### WHAT NEEDS TO BE DONE
Filter these entries, keeping only lines that hold the word "then".

[Extracted data entries]
-- one rescan pass of A does not change the stack reduction
theorem passA_foldl : ∀ (l st : List String), NR st →
    List.foldl stepB st (passA l).1 = List.foldl stepB st l
  | [], st, _ => by simp [passA]
  | [x], st, _ => by simp [passA]
  | a :: b :: t, st, h => by
    by_cases hab : a = b
    · have hbe : (a == b) = true := beq_iff_eq.mpr hab
      rw [show passA (a :: b :: t) = ((passA t).1, true) from by simp [passA, hbe]]
      rw [passA_foldl t st h]
      subst hab
      simp only [List.foldl_cons]
      rw [stepB_stepB h]
    · have hbe : (a == b) = false := beq_eq_false_iff_ne.mpr hab
      rw [show passA (a :: b :: t) = (a :: (passA (b :: t)).1, (passA (b :: t)).2) from by
        simp [passA, hbe]]
      simp only [List.foldl_cons]
      exact passA_foldl (b :: t) (stepB st a) (stepB_chain h a)

-- a pass that found nothing returned the list unchanged, and the list is repeat-free
theorem passA_false : ∀ l : List String, (passA l).2 = false →
    (passA l).1 = l ∧ NR l
  | [], _ => ⟨rfl, trivial⟩
  | [x], _ => ⟨rfl, trivial⟩
  | a :: b :: t, h => by
    by_cases hab : a = b
    · have hbe : (a == b) = true := beq_iff_eq.mpr hab
      rw [show (passA (a :: b :: t)).2 = true from by simp [passA, hbe]] at h
      simp at h
    · have hbe : (a == b) = false := beq_eq_false_iff_ne.mpr hab
      rw [show passA (a :: b :: t) = (a :: (passA (b :: t)).1, (passA (b :: t)).2) from by
        simp [passA, hbe]] at h ⊢
      have ih := passA_false (b :: t) h
      exact ⟨by simp [ih.1], hab, ih.2⟩

-- folding stepB over a repeat-free word just reverses it onto the stack
theorem foldl_stepB_chain : ∀ (l st : List String), NR l →
    (∀ a ∈ l.head?, ∀ s ∈ st.head?, a ≠ s) →
    List.foldl stepB st l = l.reverse ++ st
  | [], st, _, _ => by simp
  | a :: t, st, hc, hj => by
    have hpush : stepB st a = a :: st := by
      cases st with
      | nil => simp [stepB]
      | cons s r =>
        have hne : a ≠ s := hj a (by simp) s (by simp)
        have hbe : (s == a) = false := beq_eq_false_iff_ne.mpr (fun e => hne e.symm)
        simp [stepB, hbe]
    rw [List.foldl_cons, hpush,
      foldl_stepB_chain t (a :: st) (NR_tail hc) (by
        intro b hb s hs
        have hsa : s = a := by simpa [eq_comm] using hs
        subst hsa
        exact (NR_head hc b hb).symm)]
    simp

-- A's fixpoint loop IS the one-pass stack reduction
theorem loopA_eq_stack (l : List String) : loopA l = (List.foldl stepB [] l).reverse := by
  rw [loopA]
  by_cases hlen : l.length < 2
  · rw [if_pos hlen]
    obtain - | ⟨x, - | ⟨y, r⟩⟩ := l
    · rfl
    · rfl
    · simp at hlen
  · rw [if_neg hlen]
    by_cases hf : (passA l).2
    · rw [if_pos hf, loopA_eq_stack (passA l).1, passA_foldl l [] trivial]
    · have hff : (passA l).2 = false := by simpa using hf
      rw [if_neg hf]
      obtain ⟨h1, h2⟩ := passA_false l hff
      rw [h1, foldl_stepB_chain l [] h2 (by simp), List.append_nil, List.reverse_reverse]
termination_by l.length
decreasing_by exact (passA_len l).2 hf

theorem loopA_nil : loopA [] = [] := by rw [loopA_eq_stack]; rfl

-- step-2 write-back loop: a key not among the written items keeps its binding …
theorem get?_ins_not_mem : ∀ (items : List (Char × List String))
    (d' : PySem.Dict Char (List String)) (p : Char), p ∉ items.map Prod.fst →
    (items.foldl (fun d kv => d.insert kv.1 (loopA kv.2)) d').get? p = d'.get? p := by
  intro items
  induction items with
  | nil => intro d' p _; rfl
  | cons kv rest ih =>
    intro d' p hp
    simp only [List.map_cons, List.mem_cons, not_or] at hp
    rw [List.foldl_cons, ih _ p hp.2, PySem.Dict.get?_insert_of_ne _ _ hp.1]

-- … and a written key holds the simplified value
theorem get?_ins_mem : ∀ (items : List (Char × List String))
    (d' : PySem.Dict Char (List String)), (items.map Prod.fst).Nodup →
    ∀ {k : Char} {v : List String}, (k, v) ∈ items →
    (items.foldl (fun d kv => d.insert kv.1 (loopA kv.2)) d').get? k = some (loopA v) := by
  intro items
  induction items with
  | nil => intro d' _ k v hmem; simp at hmem
  | cons kv rest ih =>
    intro d' hnd k v hmem
    simp only [List.map_cons, List.nodup_cons] at hnd
    rw [List.foldl_cons]
    rcases List.mem_cons.mp hmem with heq | hmemr
    · obtain ⟨h1, h2⟩ : kv.1 = k ∧ kv.2 = v := by rw [← heq]; exact ⟨rfl, rfl⟩
      subst h1
      subst h2
      rw [get?_ins_not_mem rest _ kv.1 hnd.1, PySem.Dict.get?_insert_self]
    · exact ih _ hnd.2 hmemr

theorem getD_after (dg : PySem.Dict Char (List String)) (hnd : dg.keys.Nodup) (p : Char) :
    (dg.items.foldl (fun d kv => d.insert kv.1 (loopA kv.2)) dg).getD p []
      = loopA (dg.getD p []) := by
  have hkeq : dg.keys = dg.items.map Prod.fst := by simp [PySem.Dict.keys]
  by_cases hp : p ∈ dg.keys
  · obtain ⟨v, hv⟩ : ∃ v, (p, v) ∈ dg.items := by
      rw [hkeq] at hp
      rcases List.mem_map.mp hp with ⟨kv, hkv, hfst⟩
      exact ⟨kv.2, by rw [← hfst]; simpa using hkv⟩
    have hget : dg.get? p = some v := PySem.Dict.get?_of_mem_items _ hv hnd
    have hnd' : (dg.items.map Prod.fst).Nodup := by rw [← hkeq]; exact hnd
    rw [PySem.Dict.getD_eq_get?_getD, get?_ins_mem dg.items dg hnd' hv,
      PySem.Dict.getD_of_get?_eq_some _ _ hget]
    rfl
  · have hne : dg.get? p = none := (PySem.Dict.get?_eq_none_iff_not_mem_keys _ _).mpr hp
    have hnotm : p ∉ dg.items.map Prod.fst := by rw [← hkeq]; exact hp
    rw [PySem.Dict.getD_eq_get?_getD, get?_ins_not_mem _ _ _ hnotm, hne,
      PySem.Dict.getD_eq_get?_getD, hne]
    simp [loopA_nil]

-- adding only already-present elements leaves a set unchanged
theorem set_update_mem : ∀ (xs s : List Char), (∀ x ∈ xs, x ∈ s) →
    PySem.Set.update s xs = s := by
  intro xs
  induction xs with
  | nil => intro s _; rfl
  | cons x rest ih =>
    intro s h
    have hadd : PySem.Set.add s x = s := by
      simp [PySem.Set.add, PySem.Set.contains, h x (by simp)]
    have hstep : PySem.Set.update s (x :: rest) = PySem.Set.update (PySem.Set.add s x) rest := by
      simp [PySem.Set.update]
    rw [hstep, hadd]
    exact ih s (fun y hy => h y (by simp [hy]))

-- B's skip-guard over all ops IS the stack fold over the party's filtered ops
theorem guard_eq (party : Char) (ops : List String) :
    ops.foldl (fun st t => if partyOf t != party then st else stepB st t) [] =
    (ops.filter (fun t => partyOf t == party)).foldl stepB [] := by
  have h : ∀ (st : List String) (t : String),
      (if partyOf t != party then st else stepB st t)
        = (if (partyOf t == party) = true then stepB st t else st) := by
    intro st t
    cases hpt : partyOf t == party <;> simp [bne, hpt]
  exact (PySem.List.foldl_congr_mem (l := ops) (init := ([] : List String))
      (f := fun st t => if partyOf t != party then st else stepB st t)
      (g := fun st t => if (partyOf t == party) = true then stepB st t else st)
      (fun acc x _ => h acc x)).trans
    (PySem.List.foldl_if_eq_foldl_filter (fun t => partyOf t == party) stepB ops [])

-- the per-combo simplification: A's dict + fixpoint rescans = B's sorted parties + stack pass
theorem simplify_eq (combo : List String) :
    simplify_product_advanced (PySem.Str.join " " combo) = simplifyB combo := by
  simp only [simplify_product_advanced, simplifyB]
  set ops := (PySem.Str.split₀ (PySem.Str.join " " combo)).filter (fun t => t != "Id") with hops
  by_cases hnil : ops = []
  · rw [if_pos hnil, hnil]
    rfl
  · rw [if_neg hnil]
    set dg := ops.foldl (fun d op => d.modify (partyOf op) [] (fun v => v ++ [op]))
      PySem.Dict.empty with hdg
    set d2 := dg.items.foldl (fun d kv => d.insert kv.1 (loopA kv.2)) dg with hd2
    have hnd : dg.keys.Nodup := by
      rw [hdg]
      exact PySem.Dict.nodup_keys_foldl_modify_key ops partyOf []
        (fun _ op => fun v => v ++ [op]) PySem.Dict.empty PySem.Dict.nodup_keys_empty
    have hkeys : dg.keys = PySem.Set.ofList (ops.map partyOf) := by
      rw [hdg, PySem.Dict.keys_foldl_modify_key, PySem.Dict.keys_empty,
        PySem.Set.ofList_eq_foldl]
      simp [PySem.Set.update]
    have hfilter : ∀ p : Char, dg.getD p [] = ops.filter (fun t => partyOf t == p) := by
      intro p
      rw [hdg, show (ops.foldl (fun d op => d.modify (partyOf op) [] (fun v => v ++ [op]))
            PySem.Dict.empty)
          = ((ops.map (fun op => (partyOf op, op))).foldl
            (fun d pr => d.modify pr.1 [] (fun v => v ++ [pr.2])) PySem.Dict.empty) from by
        rw [List.foldl_map]]
      rw [PySem.Dict.getD_foldl_modify_append, PySem.Dict.getD_empty, List.filter_map]
      simp [Function.comp_def]
    have hgd2 : ∀ p : Char, d2.getD p [] = loopA (dg.getD p []) := fun p => by
      rw [hd2]; exact getD_after dg hnd p
    have hk2 : d2.keys = dg.keys := by
      rw [hd2, PySem.Dict.keys_foldl_insert_key dg.items Prod.fst (fun d kv => loopA kv.2) dg]
      apply set_update_mem
      intro x hx
      simpa [PySem.Dict.keys] using hx
    rw [PySem.List.foldl_append_eq_flatMap, PySem.List.foldl_append_eq_flatMap, hk2, hkeys]
    have hfun : (fun p => d2.getD p [])
        = (fun party => (ops.foldl
            (fun st t => if partyOf t != party then st else stepB st t) []).reverse) := by
      funext p
      rw [hgd2 p, hfilter p, loopA_eq_stack, guard_eq p ops]
    rw [hfun]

### TASK SOLUTION
    ops.foldl (fun st t => if partyOf t != party then st else stepB st t) [] =
      (if partyOf t != party then st else stepB st t)
        = (if (partyOf t == party) = true then stepB st t else st) := by
      (f := fun st t => if partyOf t != party then st else stepB st t)
      (g := fun st t => if (partyOf t == party) = true then stepB st t else st)
            (fun st t => if partyOf t != party then st else stepB st t) []).reverse) := by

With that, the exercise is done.